Could you find every line in the entries below that holds the word "rewrite" and copy it?
───── Supplied data
-- pv_equiv track=rewrite | github.com/SheriffAltTab/Sec_Lab2 | app.py | validate_variant_28_password
-- ===== SOURCE A (Python) =====
-- import string
--
-- def validate_variant_28_password(password: str) -> bool:
--     if len(password) < 3:
--         return False
--     if len(password) % 3 != 0:
--         return False
--
--     punct = set(string.punctuation)
--     for idx, char in enumerate(password):
--         mod = idx % 3
--         if mod == 0 and not char.isalpha():
--             return False
--         if mod == 1 and char not in punct:
--             return False
--         if mod == 2 and not char.isdigit():
--             return False
--     return True
-- ===== SOURCE B (Python) =====
-- import string
--
--
-- def _cls(ch):
--     """Map a character to its class letter: alpha->'a', punctuation->'p', digit->'d', else '?'."""
--     if ch.isalpha():
--         return 'a'
--     if ch in string.punctuation:
--         return 'p'
--     if ch.isdigit():
--         return 'd'
--     return '?'
--
--
-- def validate_variant_28_password(password: str) -> bool:
--     n = len(password)
--     if n < 3 or n % 3 != 0:
--         return False
--     # Build the password's class signature and compare it with the required pattern.
--     return ''.join(map(_cls, password)) == 'apd' * (n // 3)
-- ===== Notes on version B (the rewrite author's own statement) =====
-- stated objective: alternative
-- what changed: Instead of a loop testing a predicate chosen by idx % 3 at each position, B maps every character to a class letter, builds the whole classification signature string, and compares it to the repeated three-letter alpha/punct/digit pattern of length n; correct because the three character classes are pairwise disjoint.
import Mathlib
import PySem

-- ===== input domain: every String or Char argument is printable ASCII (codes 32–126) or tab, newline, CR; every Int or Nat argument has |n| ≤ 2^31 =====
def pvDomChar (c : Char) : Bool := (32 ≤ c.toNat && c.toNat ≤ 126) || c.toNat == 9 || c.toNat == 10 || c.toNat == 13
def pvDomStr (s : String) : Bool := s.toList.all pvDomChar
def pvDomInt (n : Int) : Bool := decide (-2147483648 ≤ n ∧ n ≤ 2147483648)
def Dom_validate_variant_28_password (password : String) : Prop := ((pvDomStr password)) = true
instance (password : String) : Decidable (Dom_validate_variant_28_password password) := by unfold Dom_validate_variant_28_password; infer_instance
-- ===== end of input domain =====

-- B replaces A's idx % 3 predicate-dispatch loop by a classification signature:
-- map every char to a class letter and compare the signature to 'apd' * (n//3) (alternative algorithm, same cost).

-- string.punctuation
def pvPunctuation : List Char := "!\"#$%&'()*+,-./:;<=>?@[\\]^_`{|}~".toList

-- ===== PORT A =====
-- punct = set(string.punctuation)
def pvPunctSetA : PySem.Set Char := PySem.Set.ofList pvPunctuation

-- the 'for idx, char in enumerate(password)' loop with its early returns
def pvLoopA : List Char → Nat → Bool
  | [], _ => true
  | ch :: rest, idx =>
      let md := idx % 3
      if md == 0 && !(PySem.Chars.isalpha ch) then false
      else if md == 1 && !(PySem.Set.contains pvPunctSetA ch) then false
      else if md == 2 && !(PySem.Chars.isdigit ch) then false
      else pvLoopA rest (idx + 1)

def validate_variant_28_password (password : String) : Bool :=
  let cs := password.toList
  if cs.length < 3 then false
  else if cs.length % 3 != 0 then false
  else pvLoopA cs 0

-- ===== PORT B =====
-- _cls: alpha -> 'a', punctuation -> 'p', digit -> 'd', else '?'
def pvCls (c : Char) : Char :=
  if PySem.Chars.isalpha c then 'a'
  else if pvPunctuation.contains c then 'p'
  else if PySem.Chars.isdigit c then 'd'
  else '?'

-- 'apd' * k
def pvPattern : Nat → List Char
  | 0 => []
  | k + 1 => 'a' :: 'p' :: 'd' :: pvPattern k

def validate_variant_28_password_alt (password : String) : Bool :=
  let cs := password.toList
  let n := cs.length
  if n < 3 || n % 3 != 0 then false
  else cs.map pvCls == pvPattern (n / 3)

-- ===== PRECONDITION & SPEC =====
def Spec_validate_variant_28_password (password : String) (out : Bool) : Prop := out = validate_variant_28_password_alt password
instance (password : String) (out : Bool) : Decidable (Spec_validate_variant_28_password password out) := by unfold Spec_validate_variant_28_password; infer_instance

-- ===== CLAIM =====
def Claim_equal_validate_variant_28_password : Prop := ∀ (password : String), Dom_validate_variant_28_password password → Spec_validate_variant_28_password password (validate_variant_28_password password)

-- ===== LEMMAS AND PROOFS =====

-- membership in A's set of punctuation agrees with list membership
theorem pv_punct_contains (c : Char) :
    PySem.Set.contains pvPunctSetA c = pvPunctuation.contains c := by
  simp [pvPunctSetA, PySem.Set.contains_eq_listContains, PySem.Set.mem_ofList]

-- punctuation characters are not letters
theorem pv_punct_not_alpha (c : Char) (h : pvPunctuation.contains c = true) :
    PySem.Chars.isalpha c = false := by
  have hall : pvPunctuation.all (fun x => !PySem.Chars.isalpha x) = true := by decide
  have := List.all_eq_true.mp hall c (List.mem_of_elem_eq_true h)
  simpa using this

-- digit characters lie in the code range 48..57
theorem pv_digit_range (c : Char) (h : PySem.Chars.isdigit c = true) :
    48 ≤ c.val.toNat ∧ c.val.toNat ≤ 57 := by
  simp only [PySem.Chars.isdigit, Bool.and_eq_true, decide_eq_true_eq,
    Char.le_def, UInt32.le_iff_toNat_le] at h
  have e0 : ('0':Char).val.toNat = 48 := rfl
  have e9 : ('9':Char).val.toNat = 57 := rfl
  omega

-- digits are not letters
theorem pv_digit_not_alpha (c : Char) (h : PySem.Chars.isdigit c = true) :
    PySem.Chars.isalpha c = false := by
  have hr := pv_digit_range c h
  simp only [PySem.Chars.isalpha, PySem.Chars.isupper, PySem.Chars.islower,
    Bool.or_eq_false_iff, Bool.and_eq_false_iff, decide_eq_false_iff_not, not_le,
    Char.lt_def, UInt32.lt_iff_toNat_lt]
  have eA : ('A':Char).val.toNat = 65 := rfl
  have ea : ('a':Char).val.toNat = 97 := rfl
  constructor <;> left <;> omega

-- digits are not punctuation
theorem pv_digit_not_punct (c : Char) (h : PySem.Chars.isdigit c = true) :
    pvPunctuation.contains c = false := by
  cases hc : pvPunctuation.contains c
  · rfl
  · have hall : pvPunctuation.all (fun x => !PySem.Chars.isdigit x) = true := by decide
    have := List.all_eq_true.mp hall c (List.mem_of_elem_eq_true hc)
    simp [h] at this

-- the class letter characterises each predicate
theorem pv_cls_a (c : Char) : (pvCls c == 'a') = PySem.Chars.isalpha c := by
  unfold pvCls; split_ifs with h1 h2 h3 <;> simp [h1]

theorem pv_cls_p (c : Char) : (pvCls c == 'p') = pvPunctuation.contains c := by
  unfold pvCls
  split_ifs with h1 h2 h3
  · cases hc : pvPunctuation.contains c
    · rfl
    · rw [pv_punct_not_alpha c hc] at h1; exact absurd h1 (by simp)
  · rw [h2]; rfl
  · rw [Bool.not_eq_true] at h2; rw [h2]; rfl
  · rw [Bool.not_eq_true] at h2; rw [h2]; rfl

theorem pv_cls_d (c : Char) : (pvCls c == 'd') = PySem.Chars.isdigit c := by
  unfold pvCls
  split_ifs with h1 h2 h3
  · cases hd : PySem.Chars.isdigit c
    · rfl
    · rw [pv_digit_not_alpha c hd] at h1; exact absurd h1 (by simp)
  · cases hd : PySem.Chars.isdigit c
    · rfl
    · rw [pv_digit_not_punct c hd] at h2; exact absurd h2 (by simp)
  · rw [h3]; rfl
  · rw [Bool.not_eq_true] at h3; rw [h3]; rfl

-- A's interleaved loop started at a multiple of 3 agrees with B's signature comparison
theorem pv_loop_eq_sig (cs : List Char) (h : cs.length % 3 = 0) (k : Nat) :
    pvLoopA cs (3 * k) = (cs.map pvCls == pvPattern (cs.length / 3)) := by
  match cs with
  | [] => rfl
  | [a] => simp at h
  | [a, b] => simp at h
  | a :: b :: c :: rest =>
      have hr : rest.length % 3 = 0 := by simp [List.length_cons] at h; omega
      have ih := pv_loop_eq_sig rest hr (k + 1)
      have h0 : 3 * k % 3 = 0 := Nat.mul_mod_right 3 k
      have h1 : (3 * k + 1) % 3 = 1 := by omega
      have h2 : (3 * k + 1 + 1) % 3 = 2 := by omega
      have h3 : 3 * k + 1 + 1 + 1 = 3 * (k + 1) := by ring
      have hlen : (a :: b :: c :: rest).length / 3 = rest.length / 3 + 1 := by
        simp [List.length_cons]; omega
      simp only [pvLoopA, h0, h1, h2, h3, ih, pv_punct_contains, hlen, pvPattern,
        List.map_cons]
      rw [show ((pvCls a :: pvCls b :: pvCls c :: rest.map pvCls ==
            'a' :: 'p' :: 'd' :: pvPattern (rest.length / 3)) =
          ((pvCls a == 'a') && (pvCls b == 'p') && (pvCls c == 'd') &&
            (rest.map pvCls == pvPattern (rest.length / 3)))) from by
        simp [Bool.and_assoc]]
      rw [pv_cls_a, pv_cls_p, pv_cls_d]
      cases PySem.Chars.isalpha a <;>
        cases pvPunctuation.contains b <;>
          cases PySem.Chars.isdigit c <;> simp_all
termination_by cs.length

-- ===== VERDICT =====
theorem validate_variant_28_password_spec : Claim_equal_validate_variant_28_password := by
  intro password _
  unfold Spec_validate_variant_28_password validate_variant_28_password validate_variant_28_password_alt
  by_cases hlt : password.toList.length < 3
  · simp only [String.length_toList] at hlt
    simp [hlt]
  · by_cases hm : password.toList.length % 3 = 0
    · have key := pv_loop_eq_sig password.toList hm 0
      simp only [Nat.mul_zero] at key
      simp only [String.length_toList] at hlt hm
      simp [hlt, hm, key]
    · simp only [String.length_toList] at hm
      simp [hm]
──────────
*Task response*:
-- pv_equiv track=rewrite | github.com/SheriffAltTab/Sec_Lab2 | app.py | validate_variant_28_password
-- ===== Notes on version B (the rewrite author's own statement) =====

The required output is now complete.